* RECORDS SUPPLIED
-- pv_equiv track=rewrite | github.com/Adamv1776/hydrarecon | core/memory_forensics.py | _decode_proc_address
-- ===== SOURCE A (Python) =====
-- def _decode_proc_address(addr_str: str) -> str:
--     """Decode /proc/net address format (hex IP:port)."""
--     try:
--         ip_hex, port_hex = addr_str.split(":")
--         # IP is in little-endian
--         ip_int = int(ip_hex, 16)
--         ip = ".".join(str((ip_int >> (8 * i)) & 0xFF) for i in range(4))
--         port = int(port_hex, 16)
--         return f"{ip}:{port}"
--     except Exception:
--         return addr_str
-- ===== SOURCE B (Python) =====
-- def _decode_proc_address(addr_str: str) -> str:
--     """Decode /proc/net address format (hex IP:port)."""
--     try:
--         ip_hex, port_hex = addr_str.split(":")
--         h = format(int(ip_hex, 16) & 0xFFFFFFFF, "08x")
--         octets = [str(int(h[i:i + 2], 16)) for i in (6, 4, 2, 0)]
--         return ".".join(octets) + ":" + str(int(port_hex, 16))
--     except Exception:
--         return addr_str
-- ===== Notes on version B (the rewrite author's own statement) =====
-- stated objective: alternative
-- what changed: B renders the masked 32-bit IP as an eight-digit zero-padded hex string and decodes the four octets by re-parsing the hex-digit pairs at offsets 6,4,2,0, instead of A's arithmetic per-byte shift-and-mask generator joined into the dotted quad.
import Mathlib
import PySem

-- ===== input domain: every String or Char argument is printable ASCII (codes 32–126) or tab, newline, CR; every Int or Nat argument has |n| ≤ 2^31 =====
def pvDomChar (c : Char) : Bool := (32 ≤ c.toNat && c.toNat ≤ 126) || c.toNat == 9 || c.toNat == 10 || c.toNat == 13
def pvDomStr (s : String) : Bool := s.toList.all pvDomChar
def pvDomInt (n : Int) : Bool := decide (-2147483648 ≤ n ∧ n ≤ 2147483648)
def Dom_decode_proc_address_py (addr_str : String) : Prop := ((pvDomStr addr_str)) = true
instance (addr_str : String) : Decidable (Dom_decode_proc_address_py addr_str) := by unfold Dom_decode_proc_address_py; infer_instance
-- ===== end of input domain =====

-- B decodes the IP by formatting the 32-bit-masked value as eight zero-padded hex digits and
-- re-parsing the digit pairs at offsets 6,4,2,0 back into decimal octets, instead of A's per-byte
-- shift/mask generator joined into the dotted quad (objective: alternative).


-- ===== PORT A =====
-- ".".join(str((ip_int >> (8*i)) & 0xFF) for i in range(4)); '>> (8*i)' is floordiv by 2^(8*i),
-- '& 0xFF' is mod 256 (exact: Python's >> and & on any int agree with floor-div/mod by these powers of two)
def pvIpA (ip_int : Int) : String :=
  PySem.Str.join "." ((PySem.List.pyRange 0 4 1).map (fun i =>
    PySem.Int.toStr (PySem.Int.mod (PySem.Int.floordiv ip_int ((2 : Int) ^ (8 * i).toNat)) 256)))

def decode_proc_address_py (addr_str : String) : String :=
  match PySem.Str.split? addr_str ":" with
  | some [ip_hex, port_hex] =>
    match PySem.Int.ofStrBase? ip_hex 16 with
    | none => addr_str
    | some ip_int =>
      let ip := pvIpA ip_int
      match PySem.Int.ofStrBase? port_hex 16 with
      | none => addr_str
      | some port => ip ++ ":" ++ PySem.Int.toStr port
  | _ => addr_str

-- ===== PORT B =====
-- one lowercase hex digit, as format '%x' produces
def pvHexDig (d : Int) : Char :=
  if d < 10 then Char.ofNat (48 + d).toNat else Char.ofNat (87 + d).toNat

-- format(m, "08x") for 0 ≤ m < 2^32: exactly the 8 hex digits, most significant first (exact on this range)
def pvHex8 (m : Int) : List Char :=
  [pvHexDig (PySem.Int.mod (PySem.Int.floordiv m 268435456) 16),
   pvHexDig (PySem.Int.mod (PySem.Int.floordiv m 16777216) 16),
   pvHexDig (PySem.Int.mod (PySem.Int.floordiv m 1048576) 16),
   pvHexDig (PySem.Int.mod (PySem.Int.floordiv m 65536) 16),
   pvHexDig (PySem.Int.mod (PySem.Int.floordiv m 4096) 16),
   pvHexDig (PySem.Int.mod (PySem.Int.floordiv m 256) 16),
   pvHexDig (PySem.Int.mod (PySem.Int.floordiv m 16) 16),
   pvHexDig (PySem.Int.mod m 16)]

-- str(int(h[i:i+2], 16)); here h holds hex digits only, so int never raises and getD 0 is unreachable
def pvOctet (h : List Char) (i : Int) : String :=
  PySem.Int.toStr ((PySem.Int.ofCharsBase? (PySem.List.slice h (some i) (some (i + 2))) 16).getD 0)

-- exactly-two-element destructuring of the split result ('ip_hex, port_hex = ...'; none = unpacking error)
def pvTwo? (xs : List String) : Option (String × String) :=
  match xs with
  | [] => none
  | a :: t =>
    match t with
    | [] => none
    | b :: u =>
      match u with
      | [] => some (a, b)
      | _ :: _ => none

-- the try-block as an Option chain; .getD addr_str is the except-branch
def decode_proc_address_py_alt (addr_str : String) : String :=
  (((PySem.Str.split? addr_str ":").bind pvTwo?).bind fun p =>
    (PySem.Int.ofStrBase? p.1 16).bind fun ip_int =>
      -- '& 0xFFFFFFFF' is mod 2^32 (exact on any int)
      let h := pvHex8 (PySem.Int.mod ip_int 4294967296)
      let octets := ([6, 4, 2, 0] : List Int).map (pvOctet h)
      (PySem.Int.ofStrBase? p.2 16).map fun port =>
        PySem.Str.join "." octets ++ ":" ++ PySem.Int.toStr port).getD addr_str

-- ===== PRECONDITION & SPEC =====
def Spec_decode_proc_address_py (addr_str : String) (out : String) : Prop := out = decode_proc_address_py_alt addr_str
instance (addr_str : String) (out : String) : Decidable (Spec_decode_proc_address_py addr_str out) := by unfold Spec_decode_proc_address_py; infer_instance

-- ===== CLAIM (what is proved, stated in full; the proofs are below) =====
def Claim_equal_decode_proc_address_py : Prop := ∀ (addr_str : String), Dom_decode_proc_address_py addr_str → Spec_decode_proc_address_py addr_str (decode_proc_address_py addr_str)

-- ===== LEMMAS AND PROOFS =====
-- int(<two hex digit chars>, 16) parses back to the two-digit value (finite check over Fin 16 × Fin 16)
theorem pvParsePairFin : ∀ (a b : Fin 16),
    PySem.Int.ofCharsBase? [pvHexDig (a.val : Int), pvHexDig (b.val : Int)] 16 =
      some (16 * (a.val : Int) + (b.val : Int)) := by decide

theorem pvParsePair (a b : Int) (ha0 : 0 ≤ a) (ha : a < 16) (hb0 : 0 ≤ b) (hb : b < 16) :
    PySem.Int.ofCharsBase? [pvHexDig a, pvHexDig b] 16 = some (16 * a + b) := by
  have h := pvParsePairFin ⟨a.toNat, by omega⟩ ⟨b.toNat, by omega⟩
  have ea : ((a.toNat : Nat) : Int) = a := by omega
  have eb : ((b.toNat : Nat) : Int) = b := by omega
  rw [ea, eb] at h
  exact h

theorem pvRange4 : PySem.List.pyRange 0 4 1 = [0, 1, 2, 3] := by decide

-- parsing a pair of digit characters back, as one value
theorem pvPairParse (a b v : Int)
    (hv : 16 * PySem.Int.mod a 16 + PySem.Int.mod b 16 = v) :
    (PySem.Int.ofCharsBase? [pvHexDig (PySem.Int.mod a 16), pvHexDig (PySem.Int.mod b 16)] 16).getD 0 = v := by
  rw [pvParsePair _ _ (PySem.Int.mod_nonneg _ (by norm_num)) (PySem.Int.mod_lt _ (by norm_num))
    (PySem.Int.mod_nonneg _ (by norm_num)) (PySem.Int.mod_lt _ (by norm_num)), Option.getD_some]
  exact hv

theorem pvOct0 (n : Int) :
    pvOctet (pvHex8 (PySem.Int.mod n 4294967296)) 6 = PySem.Int.toStr (PySem.Int.mod n 256) := by
  unfold pvOctet
  rw [show PySem.List.slice (pvHex8 (PySem.Int.mod n 4294967296)) (some 6) (some (6 + 2)) =
      [pvHexDig (PySem.Int.mod (PySem.Int.floordiv (PySem.Int.mod n 4294967296) 16) 16), pvHexDig (PySem.Int.mod (PySem.Int.mod n 4294967296) 16)] from rfl]
  congr 1
  apply pvPairParse
  simp only [
    PySem.Int.mod_eq_emod_of_pos (show (0:Int) < 16 by norm_num),
    PySem.Int.floordiv_eq_ediv_of_pos (show (0:Int) < 16 by norm_num),
    PySem.Int.mod_eq_emod_of_pos (show (0:Int) < 256 by norm_num),
    PySem.Int.mod_eq_emod_of_pos (show (0:Int) < 4294967296 by norm_num)]
  omega

theorem pvOct1 (n : Int) :
    pvOctet (pvHex8 (PySem.Int.mod n 4294967296)) 4 = PySem.Int.toStr (PySem.Int.mod (PySem.Int.floordiv n 256) 256) := by
  unfold pvOctet
  rw [show PySem.List.slice (pvHex8 (PySem.Int.mod n 4294967296)) (some 4) (some (4 + 2)) =
      [pvHexDig (PySem.Int.mod (PySem.Int.floordiv (PySem.Int.mod n 4294967296) 4096) 16), pvHexDig (PySem.Int.mod (PySem.Int.floordiv (PySem.Int.mod n 4294967296) 256) 16)] from rfl]
  congr 1
  apply pvPairParse
  simp only [
    PySem.Int.mod_eq_emod_of_pos (show (0:Int) < 16 by norm_num),
    PySem.Int.mod_eq_emod_of_pos (show (0:Int) < 256 by norm_num),
    PySem.Int.floordiv_eq_ediv_of_pos (show (0:Int) < 4096 by norm_num),
    PySem.Int.floordiv_eq_ediv_of_pos (show (0:Int) < 256 by norm_num),
    PySem.Int.mod_eq_emod_of_pos (show (0:Int) < 4294967296 by norm_num)]
  omega

theorem pvOct2 (n : Int) :
    pvOctet (pvHex8 (PySem.Int.mod n 4294967296)) 2 = PySem.Int.toStr (PySem.Int.mod (PySem.Int.floordiv n 65536) 256) := by
  unfold pvOctet
  rw [show PySem.List.slice (pvHex8 (PySem.Int.mod n 4294967296)) (some 2) (some (2 + 2)) =
      [pvHexDig (PySem.Int.mod (PySem.Int.floordiv (PySem.Int.mod n 4294967296) 1048576) 16), pvHexDig (PySem.Int.mod (PySem.Int.floordiv (PySem.Int.mod n 4294967296) 65536) 16)] from rfl]
  congr 1
  apply pvPairParse
  simp only [
    PySem.Int.mod_eq_emod_of_pos (show (0:Int) < 16 by norm_num),
    PySem.Int.mod_eq_emod_of_pos (show (0:Int) < 256 by norm_num),
    PySem.Int.floordiv_eq_ediv_of_pos (show (0:Int) < 1048576 by norm_num),
    PySem.Int.floordiv_eq_ediv_of_pos (show (0:Int) < 65536 by norm_num),
    PySem.Int.mod_eq_emod_of_pos (show (0:Int) < 4294967296 by norm_num)]
  omega

theorem pvOct3 (n : Int) :
    pvOctet (pvHex8 (PySem.Int.mod n 4294967296)) 0 = PySem.Int.toStr (PySem.Int.mod (PySem.Int.floordiv n 16777216) 256) := by
  unfold pvOctet
  rw [show PySem.List.slice (pvHex8 (PySem.Int.mod n 4294967296)) (some 0) (some (0 + 2)) =
      [pvHexDig (PySem.Int.mod (PySem.Int.floordiv (PySem.Int.mod n 4294967296) 268435456) 16), pvHexDig (PySem.Int.mod (PySem.Int.floordiv (PySem.Int.mod n 4294967296) 16777216) 16)] from rfl]
  congr 1
  apply pvPairParse
  simp only [
    PySem.Int.mod_eq_emod_of_pos (show (0:Int) < 16 by norm_num),
    PySem.Int.mod_eq_emod_of_pos (show (0:Int) < 256 by norm_num),
    PySem.Int.floordiv_eq_ediv_of_pos (show (0:Int) < 268435456 by norm_num),
    PySem.Int.floordiv_eq_ediv_of_pos (show (0:Int) < 16777216 by norm_num),
    PySem.Int.mod_eq_emod_of_pos (show (0:Int) < 4294967296 by norm_num)]
  omega

-- the two renderings of the decoded address agree
theorem pvFmt_eq (n p : Int) :
    pvIpA n ++ ":" ++ PySem.Int.toStr p =
      PySem.Str.join "." (([6, 4, 2, 0] : List Int).map
        (pvOctet (pvHex8 (PySem.Int.mod n 4294967296)))) ++ ":" ++ PySem.Int.toStr p := by
  unfold pvIpA
  rw [pvRange4]
  simp only [List.map, pvOct0, pvOct1, pvOct2, pvOct3]
  norm_num [show ((2:Int) ^ Int.toNat 8) = 256 by decide,
    show ((2:Int) ^ Int.toNat 16) = 65536 by decide,
    show ((2:Int) ^ Int.toNat 24) = 16777216 by decide]

-- ===== VERDICT (by name: the statement is the Claim_ definition above) =====
theorem decode_proc_address_py_spec : Claim_equal_decode_proc_address_py := by
  intro addr_str _
  show decode_proc_address_py addr_str = decode_proc_address_py_alt addr_str
  unfold decode_proc_address_py decode_proc_address_py_alt
  cases PySem.Str.split? addr_str ":" with
  | none => rfl
  | some parts =>
    match parts with
    | [] => rfl
    | [_] => rfl
    | _ :: _ :: _ :: _ => rfl
    | [ip_hex, port_hex] =>
      show (match PySem.Int.ofStrBase? ip_hex 16 with
        | none => addr_str
        | some ip_int =>
          let ip := pvIpA ip_int
          match PySem.Int.ofStrBase? port_hex 16 with
          | none => addr_str
          | some port => ip ++ ":" ++ PySem.Int.toStr port) =
        (((PySem.Int.ofStrBase? ip_hex 16).bind fun ip_int =>
          let h := pvHex8 (PySem.Int.mod ip_int 4294967296)
          let octets := ([6, 4, 2, 0] : List Int).map (pvOctet h)
          (PySem.Int.ofStrBase? port_hex 16).map fun port =>
            PySem.Str.join "." octets ++ ":" ++ PySem.Int.toStr port).getD addr_str)
      generalize PySem.Int.ofStrBase? ip_hex 16 = rip
      cases rip with
      | none => rfl
      | some n =>
        show (match PySem.Int.ofStrBase? port_hex 16 with
          | none => addr_str
          | some port => pvIpA n ++ ":" ++ PySem.Int.toStr port) =
          (((PySem.Int.ofStrBase? port_hex 16).map fun port =>
            PySem.Str.join "." (([6, 4, 2, 0] : List Int).map
              (pvOctet (pvHex8 (PySem.Int.mod n 4294967296)))) ++ ":" ++ PySem.Int.toStr port).getD addr_str)
        generalize PySem.Int.ofStrBase? port_hex 16 = rport
        cases rport with
        | none => rfl
        | some port => exact pvFmt_eq n port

* DIRECTIONS FOR THIS TASK
Reproduce exactly the lines of the records above from the one with "match t with" to the one with "-- ===== PRECONDITION", both included, and leave out everything else.

* WRITTEN REPLY
    match t with
    | [] => none
    | b :: u =>
      match u with
      | [] => some (a, b)
      | _ :: _ => none

-- the try-block as an Option chain; .getD addr_str is the except-branch
def decode_proc_address_py_alt (addr_str : String) : String :=
  (((PySem.Str.split? addr_str ":").bind pvTwo?).bind fun p =>
    (PySem.Int.ofStrBase? p.1 16).bind fun ip_int =>
      -- '& 0xFFFFFFFF' is mod 2^32 (exact on any int)
      let h := pvHex8 (PySem.Int.mod ip_int 4294967296)
      let octets := ([6, 4, 2, 0] : List Int).map (pvOctet h)
      (PySem.Int.ofStrBase? p.2 16).map fun port =>
        PySem.Str.join "." octets ++ ":" ++ PySem.Int.toStr port).getD addr_str

-- ===== PRECONDITION & SPEC =====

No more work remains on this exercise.